Он молчал, наверно не зная, что ответить, и тут уж я заприставал:
— Давно? А? Недавно?
— Недавно, — мирно ответил он. — В сорок первом году.
Меня тогда еще не было, но сейчас и я был уже не ребенком, чтобы слушать сказки то про жеребца с огнем в ноздрях, то про киносъемку.
— Где же вас снимали?
— В Москве.
Один глаз его был прищурен, а другой плутовато сверлил меня: что, мол, не веришь? А я считал: в сорок первом году ему было за пятьдесят, не меньше. Что он делал в Москве? Ах, фантазер! Милый фантазер-пенсионер!
— Вы защищали Москву, ата?
Старик одернул довольно ветхий халат на груди, будто к съемке готовился.
— Я возил туда яблоки.
Ну вот, думал-думал и придумал, выкрутился из положения. А может, это была его история, его легенда, хранимая за пазухой для удивления гостей, и герой Юнусов, и пожарник Мукимов, и Миркамиль- Чапаев, который был, конечно, похрабрее Мукимова, — все, как ступеньки, вели к этой легенде… Сорок первый год… Москва…
— Яблоки? На фронт?
— Тридцать семь вагонов.
— Один возили?
— С товарищами. Адыл-ака и Мансур-ака. Достойные люди.

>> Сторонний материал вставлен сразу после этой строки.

-- pv_equiv track=rewrite | github.com/durkode/aoc2023 | day12p1/main.py | is_valid_arrangement
-- ===== SOURCE A (Python) =====
-- def is_valid_arrangement(record, damage_counts):
--     groupings = [x for x in record.split(".") if x]
--     if len(groupings) != len(damage_counts):
--         return False
--     for group, length in zip(groupings, damage_counts):
--         if len(group) != length:
--             return False
--     return True
-- ===== SOURCE B (Python) =====
-- def is_valid_arrangement(record, damage_counts):
--     # One-pass run-length scan; a sentinel '.' flushes the final run.
--     idx = 0
--     run = 0
--     for ch in record + ".":
--         if ch == '.':
--             if run:
--                 if idx >= len(damage_counts) or damage_counts[idx] != run:
--                     return False
--                 idx += 1
--                 run = 0
--         else:
--             run += 1
--     return idx == len(damage_counts)
-- ===== Notes on version B (the rewrite author's own statement) =====
-- stated objective: alternative
-- what changed: Replaced split('.')-into-substrings plus a zip comparison loop by a single character scan keeping a run-length counter and an index into damage_counts, allocating no substring list; it trades C-level split speed for a one-pass early-exit scan.
import Mathlib
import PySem

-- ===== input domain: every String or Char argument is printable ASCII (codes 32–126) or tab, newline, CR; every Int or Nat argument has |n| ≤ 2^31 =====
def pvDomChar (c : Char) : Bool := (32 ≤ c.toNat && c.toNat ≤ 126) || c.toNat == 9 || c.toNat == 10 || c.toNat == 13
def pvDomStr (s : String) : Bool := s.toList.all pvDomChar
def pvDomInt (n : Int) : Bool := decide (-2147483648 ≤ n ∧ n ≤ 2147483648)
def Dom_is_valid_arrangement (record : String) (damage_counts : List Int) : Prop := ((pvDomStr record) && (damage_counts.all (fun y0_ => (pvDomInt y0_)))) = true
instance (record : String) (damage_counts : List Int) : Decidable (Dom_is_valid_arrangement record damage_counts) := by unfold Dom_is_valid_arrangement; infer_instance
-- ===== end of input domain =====

-- B replaces A's split('.')-into-substrings plus zip comparison by a single run-length
-- scan over the characters with an index into damage_counts (objective: alternative decomposition).


-- ===== PORT A =====
-- the 'for group, length in zip(...)' loop with its early return False
def aLoop : List (List Char × Int) → Bool
  | [] => true
  | (g, len) :: rest => if (g.length : Int) ≠ len then false else aLoop rest

def is_valid_arrangement (record : String) (damage_counts : List Int) : Bool :=
  -- groupings = [x for x in record.split(".") if x]  (strings handled on the List Char side)
  let groupings := (PySem.Chars.splitOn record.toList ['.']).filter (fun x => x ≠ [])
  if groupings.length ≠ damage_counts.length then false
  else aLoop (groupings.zip damage_counts)

-- ===== PORT B =====
-- the 'for ch in record + "."' loop of Source B, carrying idx and run
def bGo (counts : List Int) : List Char → Nat → Nat → Bool
  | [], idx, _ => idx == counts.length
  | c :: cs, idx, run =>
    if c = '.' then
      if run ≠ 0 then
        if h : idx < counts.length then
          if counts[idx] ≠ (run : Int) then false else bGo counts cs (idx + 1) 0
        else false
      else bGo counts cs idx run
    else bGo counts cs idx (run + 1)

def is_valid_arrangement_alt (record : String) (damage_counts : List Int) : Bool :=
  bGo damage_counts (record.toList ++ ['.']) 0 0

-- ===== PRECONDITION & SPEC =====
def Spec_is_valid_arrangement (record : String) (damage_counts : List Int) (out : Bool) : Prop := out = is_valid_arrangement_alt record damage_counts
instance (record : String) (damage_counts : List Int) (out : Bool) : Decidable (Spec_is_valid_arrangement record damage_counts out) := by unfold Spec_is_valid_arrangement; infer_instance

-- ===== CLAIM (what is proved, stated in full; the proofs are below) =====
def Claim_equal_is_valid_arrangement : Prop := ∀ (record : String) (damage_counts : List Int), Dom_is_valid_arrangement record damage_counts → Spec_is_valid_arrangement record damage_counts (is_valid_arrangement record damage_counts)

-- ===== LEMMAS AND PROOFS =====

-- lengths (as Ints) of the maximal runs of non-'.' characters, with a pending run of length `run`
def groups : List Char → Nat → List Int
  | [], run => if run = 0 then [] else [(run : Int)]
  | c :: cs, run =>
    if c = '.' then (if run = 0 then groups cs 0 else (run : Int) :: groups cs 0)
    else groups cs (run + 1)

-- like `groups` but the trailing run is discarded (what bGo sees before the sentinel)
def groupsS : List Char → Nat → List Int
  | [], _ => []
  | c :: cs, run =>
    if c = '.' then (if run = 0 then groupsS cs 0 else (run : Int) :: groupsS cs 0)
    else groupsS cs (run + 1)

def lenGroups (xs : List (List Char)) : List Int :=
  (xs.filter (fun x => x ≠ [])).map (fun g => (g.length : Int))

theorem groupsS_append_dot (l : List Char) (run : Nat) :
    groupsS (l ++ ['.']) run = groups l run := by
  induction l generalizing run with
  | nil => simp [groupsS, groups]
  | cons c cs ih => simp only [List.cons_append, groupsS, groups]; split_ifs <;> simp [ih]

theorem bGo_eq (counts : List Int) (l : List Char) (idx run : Nat) (h : idx ≤ counts.length) :
    bGo counts l idx run = decide (counts.drop idx = groupsS l run) := by
  induction l generalizing idx run with
  | nil =>
    simp only [bGo, groupsS, List.drop_eq_nil_iff, beq_eq_decide, decide_eq_decide]
    omega
  | cons c cs ih =>
    by_cases hc : c = '.'
    · subst hc
      by_cases hr : run = 0
      · rw [show bGo counts ('.' :: cs) idx run = bGo counts cs idx run by
              simp only [bGo]; rw [if_pos trivial, if_neg (by simpa using hr)]]
        rw [show groupsS ('.' :: cs) run = groupsS cs 0 by
              simp only [groupsS]; rw [if_pos trivial, if_pos hr]]
        rw [ih _ _ h, hr]
      · rw [show bGo counts ('.' :: cs) idx run
              = if h : idx < counts.length then
                  (if counts[idx] ≠ (run : Int) then false else bGo counts cs (idx + 1) 0)
                else false by
              simp only [bGo]; rw [if_pos trivial, if_pos hr]]
        rw [show groupsS ('.' :: cs) run = (run : Int) :: groupsS cs 0 by
              simp only [groupsS]; rw [if_pos trivial, if_neg hr]]
        by_cases hlt : idx < counts.length
        · rw [dif_pos hlt, List.drop_eq_getElem_cons hlt]
          by_cases hv : counts[idx] = (run : Int)
          · rw [if_neg (by simp [hv]), ih _ _ (by omega), hv]
            simp
          · rw [if_pos (by simpa using hv)]
            have hne : counts.drop idx ≠ (run : Int) :: groupsS cs 0 := by
              rw [List.drop_eq_getElem_cons hlt]
              intro h2
              exact hv (List.cons_eq_cons.mp h2).1
            simp [hne]
        · rw [dif_neg hlt]
          rw [show counts.drop idx = [] by simp [List.drop_eq_nil_iff]; omega]
          simp
    · rw [show bGo counts (c :: cs) idx run = bGo counts cs idx (run + 1) by
            simp only [bGo]; rw [if_neg hc]]
      rw [show groupsS (c :: cs) run = groupsS cs (run + 1) by
            simp only [groupsS]; rw [if_neg hc]]
      exact ih _ _ h

theorem splitOn_go_lenGroups (l : List Char) (fuel : Nat) (cur : List Char)
    (acc : List (List Char)) (hf : l.length < fuel) :
    lenGroups (PySem.Chars.splitOn.go ['.'] fuel l cur acc)
      = lenGroups acc.reverse ++ groups l cur.length := by
  induction l generalizing fuel cur acc with
  | nil =>
    obtain ⟨f, rfl⟩ : ∃ f, fuel = f + 1 := ⟨fuel - 1, by omega⟩
    rw [show PySem.Chars.splitOn.go ['.'] (f + 1) [] cur acc = (cur.reverse :: acc).reverse from rfl]
    simp only [List.reverse_cons, groups, lenGroups, List.filter_append, List.map_append]
    by_cases hcur : cur = []
    · simp [hcur]
    · have h1 : cur.reverse ≠ [] := by simpa using hcur
      have h2 : ¬ cur.length = 0 := by simpa [List.length_eq_zero_iff] using hcur
      simp [h1, h2]
  | cons c cs ih =>
    obtain ⟨f, rfl⟩ : ∃ f, fuel = f + 1 := ⟨fuel - 1, by omega⟩
    have hlen : cs.length < f := by simp at hf; omega
    by_cases hc : c = '.'
    · subst hc
      have hpre : List.isPrefixOf ['.'] ('.' :: cs) = true := by
        simp [List.isPrefixOf]
      rw [show PySem.Chars.splitOn.go ['.'] (f + 1) ('.' :: cs) cur acc
            = PySem.Chars.splitOn.go ['.'] f (List.drop (List.length ['.']) ('.' :: cs)) [] (cur.reverse :: acc) by
          simp only [PySem.Chars.splitOn.go, hpre]; rw [if_pos trivial]]
      rw [show List.drop (List.length ['.']) ('.' :: cs) = cs by simp]
      rw [ih f [] (cur.reverse :: acc) hlen]
      rw [show groups ('.' :: cs) cur.length
            = (if cur.length = 0 then groups cs 0 else (cur.length : Int) :: groups cs 0) by
          simp only [groups]; rw [if_pos trivial]]
      simp only [List.reverse_cons, lenGroups, List.filter_append, List.map_append, List.length_nil]
      by_cases hcur : cur = []
      · simp [hcur]
      · have h1 : cur.reverse ≠ [] := by simpa using hcur
        have h2 : ¬ cur.length = 0 := by simpa [List.length_eq_zero_iff] using hcur
        simp [h1, h2]
    · have hpre : List.isPrefixOf ['.'] (c :: cs) = false := by
        simp [List.isPrefixOf]
        exact fun h => hc h.symm
      rw [show PySem.Chars.splitOn.go ['.'] (f + 1) (c :: cs) cur acc
            = PySem.Chars.splitOn.go ['.'] f cs (c :: cur) acc by
          simp only [PySem.Chars.splitOn.go, hpre]; rw [if_neg (by simp)]]
      rw [ih f (c :: cur) acc hlen]
      rw [show groups (c :: cs) cur.length = groups cs (cur.length + 1) by
          simp only [groups]; rw [if_neg hc]]
      simp
theorem splitOn_lenGroups (l : List Char) :
    lenGroups (PySem.Chars.splitOn l ['.']) = groups l 0 := by
  rw [PySem.Chars.splitOn, splitOn_go_lenGroups l (l.length + 1) [] [] (by omega)]
  simp [lenGroups]

theorem aLoop_eq (gs : List (List Char)) (counts : List Int)
    (h : gs.length = counts.length) :
    aLoop (gs.zip counts) = decide (gs.map (fun g => (g.length : Int)) = counts) := by
  induction gs generalizing counts with
  | nil =>
    cases counts with
    | nil => simp [aLoop]
    | cons c cs => simp at h
  | cons g gs ih =>
    cases counts with
    | nil => simp at h
    | cons c cs =>
      simp only [List.zip_cons_cons, aLoop, List.map_cons]
      by_cases hv : (g.length : Int) = c
      · rw [if_neg (by simp [hv]), ih cs (by simpa using h)]
        simp [hv]
      · rw [if_pos (by simpa using hv)]
        simp [hv]

theorem a_eq_decide (record : String) (counts : List Int) :
    is_valid_arrangement record counts = decide (groups record.toList 0 = counts) := by
  unfold is_valid_arrangement
  rw [← splitOn_lenGroups record.toList]
  set gs := (PySem.Chars.splitOn record.toList ['.']).filter (fun x => x ≠ []) with hgs
  have hfix : lenGroups (PySem.Chars.splitOn record.toList ['.'])
      = gs.map (fun g => (g.length : Int)) := by
    simp [lenGroups, hgs]
  by_cases hlen : gs.length = counts.length
  · rw [if_neg (by simp [hlen]), aLoop_eq gs counts hlen, hfix]
  · rw [if_pos (by simpa using hlen)]
    have : gs.map (fun g => (g.length : Int)) ≠ counts := by
      intro hEq
      exact hlen (by simpa using congrArg List.length hEq)
    rw [hfix]
    simp [this]

-- ===== VERDICT (by name: the statement is the Claim_ definition above) =====
theorem is_valid_arrangement_spec : Claim_equal_is_valid_arrangement := by
  intro record counts _
  unfold Spec_is_valid_arrangement is_valid_arrangement_alt
  rw [a_eq_decide, bGo_eq counts _ 0 0 (by omega)]
  simp [groupsS_append_dot, eq_comm]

Легенда началась… Я попался. Кому они были нужны там, яблоки? Там, в Москве, где не хватало снарядов. В сорок первом году… Ведро угля было дороже вагона яблок. Москву защищали лютой зимой. Я об этом читал. Но о чем же рассказывать чайханщику, который жил в яблочном саду? Я молчал себе, уважая его седину и все же улыбаясь. Наверно, поэтому он сказал:
— Мне и тогда не верили…
И поплелся к самовару долить чайник. На затылке его скручивались, выползая из-под тюбетейки, жидкие седые космочки.
Я бы постарался запомнить его слова, если бы знал, что сяду и начну об этом писать… Теперь пишу своими словами.
Паровоз вышвырнул облака пара. Затолкались вагоны. Товарный состав не сразу остановился на станционном пути.
Их было много, этих путей, и ни один не пустовал.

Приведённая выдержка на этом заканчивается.